On July 8, 2020, the Centre for Information Policy Leadership (“CIPL”) at Hunton Andrews Kurth submitted its White Paper (the “Paper”) as input for the European Data Protection Board’s (the “EDPB”) future guidelines on data subject rights (“DSRs”) (the “Guidelines”). The Paper, titled “Data Subject Rights under the GDPR in a Global Data Driven and Connected World,” was drafted following the EDPB stakeholders’ event on DSR in Brussels on November 4, 2019.
The Paper examines how DSRs relating to access, rectification, erasure, restriction of processing and objection to processing should be applied in today’s global, data-driven and connected world to be effective.

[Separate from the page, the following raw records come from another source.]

theorem pvPfx_succ (f : Char → Nat) (l : List Char) (k : Nat) (h : k < l.length) :
    pvPfx f l (k + 1) = pvPfx f l k ^^^ f (l.getD k ' ') := by
  unfold pvPfx
  rw [List.take_succ_eq_append_getElem h, List.foldl_append]
  simp [List.getD, List.getElem?_eq_getElem h]

theorem pvXor_lt {a b : Nat} (ha : a < 32) (hb : b < 32) : a ^^^ b < 32 := by
  have := Nat.xor_lt_two_pow (n := 5) ha hb
  simpa using this

theorem pvAbit_lt (c : Char) : pvAbit c < 32 := by
  unfold pvAbit
  cases h : PySem.List.pyGet? pvCharMap ((c.toNat : Int) - 97) with
  | none => simp
  | some v =>
      have hv : v ∈ pvCharMap := PySem.List.mem_of_pyGet?_eq_some _ h
      have : ∀ x ∈ pvCharMap, x.toNat < 32 := by decide
      simpa using this v hv

theorem pvFo_succ (f : Char → Nat) (l : List Char) (x i : Nat) :
    pvFo f l x (i + 1) =
      (pvFo f l x i).or (if pvPfx f l (i + 1) = x then some (i + 1) else none) := by
  unfold pvFo
  rw [List.range_succ, List.find?_append]
  congr 1
  by_cases h : pvPfx f l (i + 1) = x <;> simp [List.find?_cons, h]

theorem pvFo_none (f : Char → Nat) (l : List Char) (x i : Nat) (h : pvFo f l x i = none) :
    ∀ t, t ≤ i → pvPfx f l t ≠ x := by
  induction i with
  | zero =>
      intro t ht
      interval_cases t
      unfold pvFo at h
      simp [List.range_one, List.find?] at h
      simpa using h
  | succ i ih =>
      rw [pvFo_succ] at h
      rcases Option.or_eq_none_iff.mp h with ⟨h1, h2⟩
      intro t ht
      rcases Nat.lt_or_ge t (i + 1) with h' | h'
      · exact ih h1 t (Nat.lt_succ_iff.mp h')
      · have : t = i + 1 := le_antisymm ht h'
        subst this
        intro hc
        simp [hc] at h2

theorem pvFo_some (f : Char → Nat) (l : List Char) (x i t : Nat) (h : pvFo f l x i = some t) :
    t ≤ i ∧ pvPfx f l t = x ∧ ∀ u, u ≤ i → pvPfx f l u = x → t ≤ u := by
  induction i generalizing t with
  | zero =>
      unfold pvFo at h
      simp [List.range_one, List.find?] at h
      by_cases h0 : pvPfx f l 0 = x
      · simp [h0] at h
        exact ⟨by omega, by rw [← h]; exact h0, fun u _ _ => by omega⟩
      · simp [h0] at h
  | succ i ih =>
      rw [pvFo_succ] at h
      cases hfo : pvFo f l x i with
      | none =>
          rw [hfo] at h
          simp at h
          by_cases hx : pvPfx f l (i + 1) = x
          · simp [hx] at h
            subst h
            refine ⟨le_refl _, hx, ?_⟩
            intro u hu hux
            rcases Nat.lt_or_ge u (i + 1) with h' | h'
            · exact absurd hux (pvFo_none f l x i hfo u (Nat.lt_succ_iff.mp h'))
            · exact h'
          · simp [hx] at h
      | some t' =>
          rw [hfo] at h
          obtain rfl : t' = t := by simpa using h
          obtain ⟨h1, h2, h3⟩ := ih t' hfo
          refine ⟨Nat.le_succ_of_le h1, h2, ?_⟩
          intro u hu hux
          rcases Nat.lt_or_ge u (i + 1) with h' | h'
          · exact h3 u (by omega) hux
          · omega

theorem pvFo_exists (f : Char → Nat) (l : List Char) (x i k : Nat)
    (hk : k ≤ i) (hx : pvPfx f l k = x) : ∃ t, pvFo f l x i = some t := by
  cases h : pvFo f l x i with
  | none => exact absurd hx (pvFo_none f l x i h k hk)
  | some t => exact ⟨t, rfl⟩

-- the invariant carried by A's loop state (prefixXOR, mp, longestSubstring)
def pvInvA (l : List Char) (i : Nat) (st : Nat × List Int × Int) : Prop :=
  st.1 = pvPfx pvAbit l i ∧ st.1 < 32 ∧ st.2.1.length = 32 ∧
  (∀ x, x < 32 → st.2.1.getD x 0 = pvFoD pvAbit l x i) ∧
  0 ≤ st.2.2 ∧
  (∀ t k, t ≤ k → k ≤ i → pvPfx pvAbit l t = pvPfx pvAbit l k → (k : Int) - t ≤ st.2.2) ∧
  (st.2.2 = 0 ∨ ∃ t k, t ≤ k ∧ k ≤ i ∧ pvPfx pvAbit l t = pvPfx pvAbit l k ∧ st.2.2 = (k : Int) - t)

theorem pvStepA_inv (l : List Char) (i : Nat) (st : Nat × List Int × Int)
    (hi : i < l.length) (h : pvInvA l i st) : pvInvA l (i + 1) (pvStepA l st i) := by
  obtain ⟨px, mp, long⟩ := st
  obtain ⟨hpx, hpx32, hlen, hmp, hlong0, hLB, hACH⟩ := h
  simp only at hpx hpx32 hlen hmp hlong0 hLB hACH
  have hv32 : pvAbit (l.getD i ' ') < 32 := pvAbit_lt _
  set px' := px ^^^ pvAbit (l.getD i ' ') with hpx'def
  have hpfx1 : px' = pvPfx pvAbit l (i + 1) := by
    rw [pvPfx_succ _ _ _ hi, ← hpx]
  have hpx'32 : px' < 32 := pvXor_lt hpx32 hv32
  set mpNew := if mp.getD px' 0 = -1 ∧ px' ≠ 0 then mp.set px' (i : Int) else mp with hmpNewdef
  have hstep : pvStepA l (px, mp, long) i = (px', mpNew, max long ((i : Int) - mpNew.getD px' 0)) := rfl
  rw [hstep]
  -- first occurrence of px' among prefixes 0..i+1 exists
  obtain ⟨t0, ht0⟩ : ∃ t0, pvFo pvAbit l px' (i + 1) = some t0 :=
    pvFo_exists pvAbit l px' (i + 1) (i + 1) (le_refl _) hpfx1.symm
  obtain ⟨ht0le, ht0pfx, ht0min⟩ := pvFo_some pvAbit l px' (i + 1) t0 ht0
  have hlenNew : mpNew.length = 32 := by
    rw [hmpNewdef]; split_ifs <;> simp [hlen]
  -- the updated table entry at px'
  have hmpNewpx : mpNew.getD px' 0 = (t0 : Int) - 1 := by
    cases hcase : pvFo pvAbit l px' i with
    | none =>
        have hne0 : px' ≠ 0 := by
          intro h0
          exact pvFo_none pvAbit l px' i hcase 0 (Nat.zero_le _) (by rw [pvPfx_zero, h0])
        have hcur : mp.getD px' 0 = -1 := by
          rw [hmp px' hpx'32]; unfold pvFoD; rw [hcase]
        have hset : mpNew = mp.set px' (i : Int) := by
          rw [hmpNewdef, if_pos ⟨hcur, hne0⟩]
        have hfo1 : pvFo pvAbit l px' (i + 1) = some (i + 1) := by
          rw [pvFo_succ, hcase, if_pos hpfx1.symm]; rfl
        have ht0eq : t0 = i + 1 := by
          rw [ht0] at hfo1; exact Option.some.inj hfo1
        rw [hset, ht0eq]
        have hx : px' < mp.length := by omega
        simp [List.getD, List.getElem?_set_self, hx]
    | some t =>
        have hfo1 : pvFo pvAbit l px' (i + 1) = some t := by
          rw [pvFo_succ, hcase]; rfl
        have ht0eq : t0 = t := by rw [ht0] at hfo1; exact Option.some.inj hfo1
        obtain ⟨htle, htpfx, -⟩ := pvFo_some pvAbit l px' i t hcase
        have hval : pvFoD pvAbit l px' i = (t : Int) - 1 := by
          unfold pvFoD; rw [hcase]
        have hcond : ¬ (mp.getD px' 0 = -1 ∧ px' ≠ 0) := by
          rw [hmp px' hpx'32, hval]
          rintro ⟨heq, hne⟩
          have ht00 : t = 0 := by omega
          subst ht00
          exact hne (by rw [← htpfx, pvPfx_zero])
        rw [hmpNewdef, if_neg hcond, hmp px' hpx'32]
        unfold pvFoD; rw [hcase, ht0eq]
  refine ⟨hpfx1, hpx'32, hlenNew, ?_, ?_, ?_, ?_⟩
  · -- table spec at i+1
    intro x hx
    by_cases hxe : x = px'
    · subst hxe
      show mpNew.getD px' 0 = pvFoD pvAbit l px' (i + 1)
      rw [hmpNewpx]; unfold pvFoD; rw [ht0]
    · have hfo : pvFo pvAbit l x (i + 1) = pvFo pvAbit l x i := by
        rw [pvFo_succ, if_neg (fun hh => hxe (by rw [← hh, hpfx1]))]
        cases pvFo pvAbit l x i <;> rfl
      have hget : mpNew.getD x 0 = mp.getD x 0 := by
        rw [hmpNewdef]
        split_ifs with hcond
        · simp [List.getD, List.getElem?_set_ne (fun hh => hxe hh.symm)]
        · rfl
      show mpNew.getD x 0 = pvFoD pvAbit l x (i + 1)
      rw [hget, hmp x hx]; unfold pvFoD; rw [hfo]
  · exact le_trans hlong0 (le_max_left _ _)
  · -- lower bound over all pairs up to i+1
    intro t k htk hk hp
    rcases Nat.lt_or_ge k (i + 1) with h' | h'
    · exact le_trans (hLB t k htk (by omega) hp) (le_max_left _ _)
    · have hke : k = i + 1 := by omega
      subst hke
      have ht0t : t0 ≤ t := ht0min t htk (by rw [hp, ← hpfx1])
      exact le_trans (by rw [hmpNewpx]; push_cast; omega) (le_max_right _ _)
  · -- achievability
    rcases max_choice long ((i : Int) - mpNew.getD px' 0) with hmx | hmx
    · rw [hmx]
      rcases hACH with h | ⟨t, k, ha, hb, hc, hd⟩
      · exact Or.inl h
      · exact Or.inr ⟨t, k, ha, by omega, hc, hd⟩
    · rw [hmx, hmpNewpx]
      refine Or.inr ⟨t0, i + 1, ht0le, le_refl _, by rw [ht0pfx, hpfx1], by push_cast; ring⟩

def pvRunA (l : List Char) (n : Nat) : Nat × List Int × Int :=
  (List.range n).foldl (pvStepA l) (0, List.replicate 32 (-1 : Int), 0)

theorem pvRunA_inv (l : List Char) : ∀ n, n ≤ l.length → pvInvA l n (pvRunA l n) := by
  intro n
  induction n with
  | zero =>
      intro _
      have h0 : pvRunA l 0 = (0, List.replicate 32 (-1 : Int), 0) := by
        simp [pvRunA]
      rw [h0]
      refine ⟨rfl, by omega, by simp, ?_, le_refl _, ?_, Or.inl rfl⟩
      · intro x hx
        have hget : (List.replicate 32 (-1 : Int)).getD x 0 = -1 := by
          interval_cases x <;> rfl
        show (List.replicate 32 (-1 : Int)).getD x 0 = pvFoD pvAbit l x 0
        rw [hget]
        unfold pvFoD pvFo
        by_cases hz : x = 0
        · subst hz; simp [List.range_one, List.find?_cons, pvPfx]
        · simp [List.range_one, List.find?_cons, pvPfx, Ne.symm hz]
      · intro t k h1 h2 h3
        have ht : t = 0 := by omega
        have hk : k = 0 := by omega
        subst ht; subst hk
        simp
  | succ n ih =>
      intro hlen
      have hn : n ≤ l.length := by omega
      have : pvRunA l (n + 1) = pvStepA l (pvRunA l n) n := by
        unfold pvRunA
        rw [List.range_succ, List.foldl_append]
        simp
      rw [this]
      exact pvStepA_inv l n (pvRunA l n) (by omega) (ih hn)

-- pointwise agreement of the two bit functions on Pre_ ∖ D_
theorem pvCharEqIff (c d : Char) : c = d ↔ c.toNat = d.toNat := by
  constructor
  · rintro rfl; rfl
  · intro h
    exact Char.ext (by exact UInt32.toNat_inj.mp h)

theorem pvVbit_toNat (c : Char) : pvVbit c =
    (if c.toNat = 97 then 1 else if c.toNat = 101 then 2 else if c.toNat = 105 then 4
     else if c.toNat = 111 then 8 else if c.toNat = 117 then 16 else 0) := by
  have e1 : (c = 'a') ↔ (c.toNat = 97) := pvCharEqIff c 'a'
  have e2 : (c = 'e') ↔ (c.toNat = 101) := pvCharEqIff c 'e'
  have e3 : (c = 'i') ↔ (c.toNat = 105) := pvCharEqIff c 'i'
  have e4 : (c = 'o') ↔ (c.toNat = 111) := pvCharEqIff c 'o'
  have e5 : (c = 'u') ↔ (c.toNat = 117) := pvCharEqIff c 'u'
  unfold pvVbit
  simp only [e1, e2, e3, e4, e5]

theorem pvBit_agree (c : Char) (h1 : 71 ≤ c.toNat) (h2 : c.toNat ≤ 122)
    (h3 : c ∉ (['G', 'K', 'O', 'U', '['] : List Char)) : pvAbit c = pvVbit c := by
  have key : ∀ n : Nat, n < 123 → ((71 ≤ n ∧ n ≠ 71 ∧ n ≠ 75 ∧ n ≠ 79 ∧ n ≠ 85 ∧ n ≠ 91) →
      ((PySem.List.pyGet? pvCharMap ((n : Int) - 97)).getD 0).toNat =
        (if n = 97 then 1 else if n = 101 then 2 else if n = 105 then 4
         else if n = 111 then 8 else if n = 117 then 16 else 0)) := by decide
  have hne : c.toNat ≠ 71 ∧ c.toNat ≠ 75 ∧ c.toNat ≠ 79 ∧ c.toNat ≠ 85 ∧ c.toNat ≠ 91 := by
    refine ⟨?_, ?_, ?_, ?_, ?_⟩ <;>
      [skip; skip; skip; skip; skip] <;>
      intro hh <;>
      exact h3 (by
        have : c = 'G' ∨ c = 'K' ∨ c = 'O' ∨ c = 'U' ∨ c = '[' := by
          first
          | exact Or.inl ((pvCharEqIff c 'G').mpr hh)
          | exact Or.inr (Or.inl ((pvCharEqIff c 'K').mpr hh))
          | exact Or.inr (Or.inr (Or.inl ((pvCharEqIff c 'O').mpr hh)))
          | exact Or.inr (Or.inr (Or.inr (Or.inl ((pvCharEqIff c 'U').mpr hh))))
          | exact Or.inr (Or.inr (Or.inr (Or.inr ((pvCharEqIff c '[').mpr hh))))
        rcases this with h | h | h | h | h <;> simp [h])
  rw [pvVbit_toNat]
  exact key c.toNat (by omega) ⟨h1, hne.1, hne.2.1, hne.2.2.1, hne.2.2.2.1, hne.2.2.2.2⟩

The Paper recommends that the Guidelines balance DSRs against other fundamental rights, such as the right to conduct business in the context of today’s data-driven economy and society. In addition, the Paper emphasizes the important educational role that the EDPB has to play, with respect to the public, on the purpose and limitations of DSRs. In this vein, the Paper recommends including a reasonableness test for individuals’ DSR requests in the Guidelines, to avoid disruption to core business practices.
Furthermore, the Paper recommends that data protection officers (“DPOs”) should not have front-line and sole responsibility for dealing with incoming DSR requests but that DSR requests should be distributed to the most appropriate teams across an organization. The Paper adds that organizations should be credited for implementing processes that allow effective DSR response, especially where they have a certification covering their DSR process. It further adds that effective DSR processes should be recognized as a mitigating factor in enforcement contexts. In addition, the Guidelines should allow for flexibility with respect to a response during exceptional circumstances, as some data protection authorities (“DPAs”) have during the COVID-19 crisis.
The Paper also highlights the current lack of harmonization across the EU in how DSRs are applied, stemming from inconsistency in guidelines and standard forms issued by DPAs. The EDPB Guidelines should describe the applicable grounds to exercise DSRs and provide a common assessment matrix for their handling. Further, the Paper emphasizes that the Guidelines should remain principles and risk-based rather than prescriptive, and should not interfere with EU Member States’ abilities to restrict DSRs through legislative measures in certain circumstances.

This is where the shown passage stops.